Revisiting Policy Gradients for Restricted Policy Classes: Escaping Myopic Local Optima with $k$-step Policy Gradients

2026-05-11Machine Learning

Machine Learning
AI summary

The authors revisit common policy gradient methods used in reinforcement learning, which often get stuck in bad solutions because they only look one step ahead. They propose a new method that considers multiple steps at once (k-step) to avoid these short-sighted problems. Their approach is proven to reliably find policies that perform very close to the best possible one, and it works well even in complicated settings like state aggregation and multi-agent systems. Their method also avoids usual technical issues related to distribution mismatches, helping it find better policies without needing perfect exploration.

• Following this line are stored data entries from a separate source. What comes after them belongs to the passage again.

-- B replaces A's target-centric window walk by a word-centric gather over a prefix-sum array
-- of target occurrences; proved to return equal results, including Counter key order.

-- ===== PORT A =====
def analyze_collocations (words_data : List (List (String × String))) (target_word : String) (window : Int) : (List (String × Int)) × (List (String × Int)) :=
  let word_list := words_data.map (fun w => (PySem.Dict.mk w).getD "word" "")
  let st :=
    (PySem.List.enumerate word_list 0).foldl
      (fun (st : PySem.Dict String Int × PySem.Dict String Int) p =>
        if p.2 == target_word then
          ((PySem.List.pyRange (max 0 (p.1 - window)) p.1 1).foldl
              (fun d j => d.modify (PySem.List.pyGetD word_list j "") 0 (· + 1)) st.1,
           (PySem.List.pyRange (p.1 + 1) (min (PySem.List.len word_list) (p.1 + window + 1)) 1).foldl
              (fun d j => d.modify (PySem.List.pyGetD word_list j "") 0 (· + 1)) st.2)
        else st)
      (PySem.Dict.empty, PySem.Dict.empty)
  (st.1.items, st.2.items)

-- ===== PORT B =====
def analyze_collocations_alt (words_data : List (List (String × String))) (target_word : String) (window : Int) : (List (String × Int)) × (List (String × Int)) :=
  let word_list := words_data.map (fun w => (PySem.Dict.mk w).getD "word" "")
  let n := PySem.List.len word_list
  let win := max window 0
  -- prefix[k] = number of target occurrences among word_list[:k]
  let pr := word_list.foldl
      (fun (st : List Int × Int) w =>
        let run := st.2 + (if w == target_word then 1 else 0)
        (st.1 ++ [run], run))
      ([(0 : Int)], 0)
  let pfx := pr.1
  let st := (PySem.List.enumerate word_list 0).foldl
      (fun (st : PySem.Dict String Int × PySem.Dict String Int) p =>
        let right := PySem.List.pyGetD pfx (min n (p.1 + win + 1)) 0 - PySem.List.pyGetD pfx (p.1 + 1) 0
        let left := PySem.List.pyGetD pfx p.1 0 - PySem.List.pyGetD pfx (max 0 (p.1 - win)) 0
        (if right ≠ 0 then st.1.modify p.2 0 (· + right) else st.1,
         if left ≠ 0 then st.2.modify p.2 0 (· + left) else st.2))
      (PySem.Dict.empty, PySem.Dict.empty)
  (st.1.items, st.2.items)

-- ===== PRECONDITION & SPEC =====
-- Pre_ excludes exactly the inputs where some element dict lacks the key 'word' (Python A raises KeyError there, and so does B).
def Pre_analyze_collocations (words_data : List (List (String × String))) (target_word : String) (window : Int) : Prop :=
  ∀ w ∈ words_data, (PySem.Dict.mk w).contains "word" = true
instance (words_data : List (List (String × String))) (target_word : String) (window : Int) : Decidable (Pre_analyze_collocations words_data target_word window) := by unfold Pre_analyze_collocations; infer_instance

def pvWitness_analyze_collocations : (List (List (String × String))) × String × Int :=
  ([[("word", "a")], [("word", "T")], [("word", "b")]], "T", 1)

def Spec_analyze_collocations (words_data : List (List (String × String))) (target_word : String) (window : Int) (out : (List (String × Int)) × (List (String × Int))) : Prop := out = analyze_collocations_alt words_data target_word window
instance (words_data : List (List (String × String))) (target_word : String) (window : Int) (out : (List (String × Int)) × (List (String × Int))) : Decidable (Spec_analyze_collocations words_data target_word window out) := by unfold Spec_analyze_collocations; infer_instance

-- ===== CLAIM (what is proved, stated in full; the proofs are below) =====
def Claim_equal_analyze_collocations : Prop := ∀ (words_data : List (List (String × String))) (target_word : String) (window : Int), Dom_analyze_collocations words_data target_word window → Pre_analyze_collocations words_data target_word window → Spec_analyze_collocations words_data target_word window (analyze_collocations words_data target_word window)

-- ===== LEMMAS AND PROOFS =====

-- ---------- generic list/fold plumbing ----------

-- A's loop updates the two counter components independently under one shared test: split the pair-state fold.
theorem pv_foldl_pair_split {α γ δ : Type} (l : List α) (pred : α → Bool)
    (F : γ → α → γ) (G : δ → α → δ) (d1 : γ) (d2 : δ) :
    l.foldl (fun (st : γ × δ) p => if pred p then (F st.1 p, G st.2 p) else st) (d1, d2)
    = (l.foldl (fun d p => if pred p then F d p else d) d1,
       l.foldl (fun d p => if pred p then G d p else d) d2) := by
  induction l generalizing d1 d2 with
  | nil => rfl
  | cons x xs ih =>
    simp only [List.foldl_cons]
    by_cases h : pred x = true
    · simp [h, ih]
    · simp [h, ih]

-- A conditional inner fold over g p equals one fold over the flattened filtered list.
theorem pv_foldl_if_flatMap {α β γ : Type} (l : List α) (pred : α → Bool)
    (g : α → List β) (f : γ → β → γ) (d : γ) :
    l.foldl (fun d p => if pred p then (g p).foldl f d else d) d
    = ((l.filter pred).flatMap g).foldl f d := by
  induction l generalizing d with
  | nil => rfl
  | cons x xs ih =>
    by_cases h : pred x = true
    · simp [h, ih, List.foldl_append]
    · simp [h, ih]

theorem pv_foldl_flatMap {α β γ : Type} (l : List α) (g : α → List β) (f : γ → β → γ) (init : γ) :
    (l.flatMap g).foldl f init = l.foldl (fun acc x => (g x).foldl f acc) init := by
  induction l generalizing init with
  | nil => rfl
  | cons x xs ih => simp [List.foldl_append, ih]

theorem pv_flatMap_filter {α β : Type} (l : List α) (q : α → Bool) (g : α → List β) :
    (l.filter q).flatMap g = l.flatMap (fun x => if q x then g x else []) := by
  induction l with
  | nil => rfl
  | cons x xs ih =>
    by_cases h : q x = true
    · simp [h, ih]
    · simp [h, ih]

-- split a filter over an "old-or-new" test when every new element comes after every old one
theorem pv_filter_or_append {α : Type} (l : List α) (p r : α → Bool)
    (hord : l.Pairwise (fun x y => ¬(r x = true ∧ p y = true)))
    (hdisj : ∀ x ∈ l, ¬(p x = true ∧ r x = true)) :
    l.filter (fun x => p x || r x) = l.filter p ++ l.filter r := by
  induction l with
  | nil => rfl
  | cons a l ih =>
    have h1 := (List.pairwise_cons.mp hord).1
    have h2 := (List.pairwise_cons.mp hord).2
    have hd := hdisj a (by simp)
    by_cases hp : p a = true
    · have hr : r a = false := by
        cases h : r a with
        | false => rfl
        | true => exact absurd ⟨hp, h⟩ hd
      simp only [List.filter_cons, hp, hr, Bool.or_false, Bool.true_or, if_true]
      rw [ih h2 (fun x hx => hdisj x (by simp [hx]))]
      simp
    · by_cases hr : r a = true
      · have hnop : ∀ y ∈ l, ¬ p y = true := fun y hy => fun hpy => (h1 y hy) ⟨hr, hpy⟩
        have hfp : l.filter p = [] := List.filter_eq_nil_iff.mpr hnop
        have hflp : (a :: l).filter p = [] := by
          simp [List.filter_cons, hp, hfp]
        rw [hflp, List.nil_append]
        simp only [List.filter_cons, hr, hp, Bool.false_or, if_true]
        congr 1
        have hih := ih h2 (fun x hx => hdisj x (by simp [hx]))
        rw [hfp, List.nil_append] at hih
        exact hih
      · have hp' : p a = false := by cases h : p a with
          | false => rfl
          | true => exact absurd h hp
        have hr' : r a = false := by cases h : r a with
          | false => rfl
          | true => exact absurd h hr
        simp only [List.filter_cons, hp', hr', Bool.or_false, if_false]
        exact ih h2 (fun x hx => hdisj x (by simp [hx]))

-- ---------- pyRange facts ----------

theorem pv_pyRange_empty (a b : Int) (h : b ≤ a) : PySem.List.pyRange a b = [] := by
  apply List.eq_nil_iff_forall_not_mem.mpr
  intro x hx
  rw [PySem.List.mem_pyRange_one] at hx
  omega

theorem pv_pyRange_pairwise (a b : Int) : (PySem.List.pyRange a b).Pairwise (· < ·) := by
  by_cases hab : b ≤ a
  · rw [pv_pyRange_empty a b hab]; exact List.Pairwise.nil
  · induction hn : (b - a).toNat generalizing a with
    | zero => rw [pv_pyRange_empty a b (by omega)]; exact List.Pairwise.nil
    | succ n ih =>
      rw [PySem.List.pyRange_one_cons (by omega)]
      constructor
      · intro y hy; rw [PySem.List.mem_pyRange_one] at hy; omega
      · by_cases h2 : b ≤ a + 1
        · rw [pv_pyRange_empty (a+1) b h2]; exact List.Pairwise.nil
        · exact ih (a+1) (by omega) (by omega)

theorem pv_pyRange_nodup (a b : Int) : (PySem.List.pyRange a b).Nodup :=
  (pv_pyRange_pairwise a b).imp (fun h => ne_of_lt h)

theorem pv_pyRange_filter_between (a b lo hi : Int) :
    (PySem.List.pyRange a b).filter (fun j => decide (lo ≤ j) && decide (j < hi))
      = PySem.List.pyRange (max a lo) (min b hi) := by
  by_cases hab : b ≤ a
  · rw [pv_pyRange_empty a b hab, pv_pyRange_empty _ _ (by omega)]; rfl
  · induction hn : (b - a).toNat generalizing a with
    | zero => omega
    | succ n ih =>
      rw [PySem.List.pyRange_one_cons (show a < b by omega)]
      have htail : (PySem.List.pyRange (a+1) b).filter (fun j => decide (lo ≤ j) && decide (j < hi))
          = PySem.List.pyRange (max (a+1) lo) (min b hi) := by
        by_cases h2 : b ≤ a + 1
        · rw [pv_pyRange_empty (a+1) b h2, pv_pyRange_empty _ _ (by omega)]; rfl
        · exact ih (a+1) h2 (by omega)
      by_cases hmem : lo ≤ a ∧ a < hi
      · have hpred : (decide (lo ≤ a) && decide (a < hi)) = true := by
          simp [hmem.1, hmem.2]
        simp only [List.filter_cons, hpred, if_true]
        rw [htail, show max (a+1) lo = a + 1 by omega,
            show max a lo = a by omega,
            PySem.List.pyRange_one_cons (a := a) (b := min b hi) (by omega)]
      · have hpred : (decide (lo ≤ a) && decide (a < hi)) = false := by
          rcases not_and_or.mp hmem with h | h <;> simp [h]
        simp only [List.filter_cons, hpred, Bool.false_eq_true, if_false]
        rw [htail]
        by_cases hlo : lo ≤ a
        · -- then hi ≤ a: both sides empty
          rw [pv_pyRange_empty _ _ (by omega), pv_pyRange_empty _ _ (by omega)]
        · rw [show max (a+1) lo = max a lo by omega]

-- ---------- scatter (A's event order) and gather (B's event order) ----------

def pvScat (P : Int → Bool) (lo hi : Int → Int) (m : Nat) : List Int :=
  (List.range m).flatMap (fun (i : Nat) => if P (i : Int) then PySem.List.pyRange (lo (i : Int)) (hi (i : Int)) else [])

def pvCov (P : Int → Bool) (lo hi : Int → Int) (m : Nat) (j : Int) : Bool :=
  (List.range m).any (fun (i : Nat) => P (i : Int) && decide (lo (i : Int) ≤ j) && decide (j < hi (i : Int)))

def pvGath (c : Int → Nat) (m : Nat) : List Int :=
  (List.range m).flatMap (fun (j : Nat) => List.replicate (c (j : Int)) ((j : Int)))

theorem pv_mem_scat (P : Int → Bool) (lo hi : Int → Int) (m : Nat) (j : Int) :
    j ∈ pvScat P lo hi m ↔ pvCov P lo hi m j = true := by
  unfold pvScat pvCov
  rw [List.mem_flatMap, List.any_eq_true]
  constructor
  · rintro ⟨i, hi1, hi2⟩
    refine ⟨i, hi1, ?_⟩
    by_cases hP : P (i : Int) = true
    · rw [if_pos hP] at hi2
      rw [PySem.List.mem_pyRange_one] at hi2
      simp [hP, hi2.1, hi2.2]
    · rw [if_neg hP] at hi2; cases hi2
  · rintro ⟨i, hi1, hi2⟩
    refine ⟨i, hi1, ?_⟩
    simp only [Bool.and_eq_true, decide_eq_true_eq] at hi2
    rw [if_pos hi2.1.1, PySem.List.mem_pyRange_one]
    exact ⟨hi2.1.2, hi2.2⟩
-- pv_equiv track=rewrite | github.com/eliottcassidy2000/math | 04-computation/betti_lambda_n8.py | compute_beta1
-- ===== SOURCE A (Python) =====
-- def compute_beta1(A, n):
--     """Fast computation of β_1 only."""
--     # β_1 = dim(ker(∂_1)) - dim(im(∂_2))
--     # dim(ker(∂_1)) = |edges| - n + #components = C(n,2) - n + 1 (tournaments are weakly connected)
--     # So we just need im(∂_2), which is rank of ∂_2 restricted to Ω_2.
--
--     # For β_1: it's simpler. β_1 = 1 iff tournament is NOT strongly connected.
--     # (Well, more precisely: β_1 counts "1-dimensional holes" in the path complex.)
--     # For tournaments: β_1 = 1 iff tournament is NOT strongly connected.
--
--     # Actually: β_1 = C(n,2) - n + 1 - rank(∂_2|_Ω_2)
--     # This requires computing Ω_2 and ∂_2.
--
--     # Faster: use the known formula β_1 ∈ {0,1} and β_1 = 1 iff not strongly connected.
--     # Check strong connectivity.
--     from collections import deque
--     def is_strongly_connected(A, n):
--         # BFS from 0
--         visited = {0}
--         queue = deque([0])
--         while queue:
--             v = queue.popleft()
--             for u in range(n):
--                 if u not in visited and A[v][u]:
--                     visited.add(u)
--                     queue.append(u)
--         if len(visited) < n: return False
--         # BFS on transpose
--         visited = {0}
--         queue = deque([0])
--         while queue:
--             v = queue.popleft()
--             for u in range(n):
--                 if u not in visited and A[u][v]:
--                     visited.add(u)
--                     queue.append(u)
--         return len(visited) == n
--
--     return 0 if is_strongly_connected(A, n) else 1
-- ===== SOURCE B (Python) =====
-- def compute_beta1(A, n):
--     """Fast computation of beta_1 only."""
--     # beta_1 = 1 iff tournament is not strongly connected; decide strong
--     # connectivity by round-based saturation (Bellman-Ford-style fixpoint)
--     # instead of queue-driven BFS.
--     def reach(adj):
--         # saturate the set of vertices reachable from 0 under adj
--         visited = {0}
--         for _ in range(n):
--             visited = visited | {u for u in range(n)
--                                  if any(adj(v, u) for v in visited)}
--         return visited
--
--     fwd = reach(lambda v, u: A[v][u])
--     if len(fwd) != n:
--         return 1
--     bwd = reach(lambda v, u: A[u][v])
--     return 0 if len(bwd) == n else 1
-- ===== Notes on version B (the rewrite author's own statement) =====
-- stated objective: alternative
-- what changed: Replaces the two queue-driven BFS traversals by round-based saturation: n rounds of a monotone frontier-expansion fixpoint (Bellman-Ford-style) compute the set reachable from vertex 0 in the graph and its transpose; strong connectivity is then the same size test.
-- outside the precondition, e.g. on compute_beta1([[]], 1): A returns 0, B raises IndexError; on compute_beta1([[0, 0], [1]], 2): A returns 1, B returns 1
import Mathlib
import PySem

Policy GradientMarkov Decision Process (MDP)k-step returnsLocal OptimaProjected Gradient DescentMirror DescentState AggregationPartially Observable SettingsDistribution MismatchReinforcement Learning
Authors
Alex DeWeese, Guannan Qu
Abstract
This work revisits standard policy gradient methods used on restricted policy classes, which are known to get stuck in suboptimal critical points. We identify an important cause for this phenomenon to be that the policy gradient is itself fundamentally myopic, i.e. it only improves the policy based on the one-step $Q$-function. In this work, we propose a generalized $k$-step policy gradient method that couples the randomness within a $k$-step time window and can escape the myopic local optima in MDPs with restricted policy classes. We show this new method is theoretically guaranteed to converge to a solution that is exponentially close in performance to the optimal deterministic policy with respect to $k$. Further, we show projected gradient descent and mirror descent with this $k$-step policy gradient can achieve this exponential guarantee in $O(\frac{1}{T})$ iterations, despite only assuming smoothness and differentiability of the value function. This will provide near optimal solutions to previously elusive applications like state aggregation and partially observable cooperative multi-agent settings. Moreover, our bounds avoid the ubiquitous distribution mismatch factors $||d_μ^{π^*} / d_μ^π||_\infty$ and $||d_μ^{π^*} / μ||_\infty$ enabling the $k$-step policy gradient method to escape suboptimal critical points that emerge from poor exploration in fully observable settings.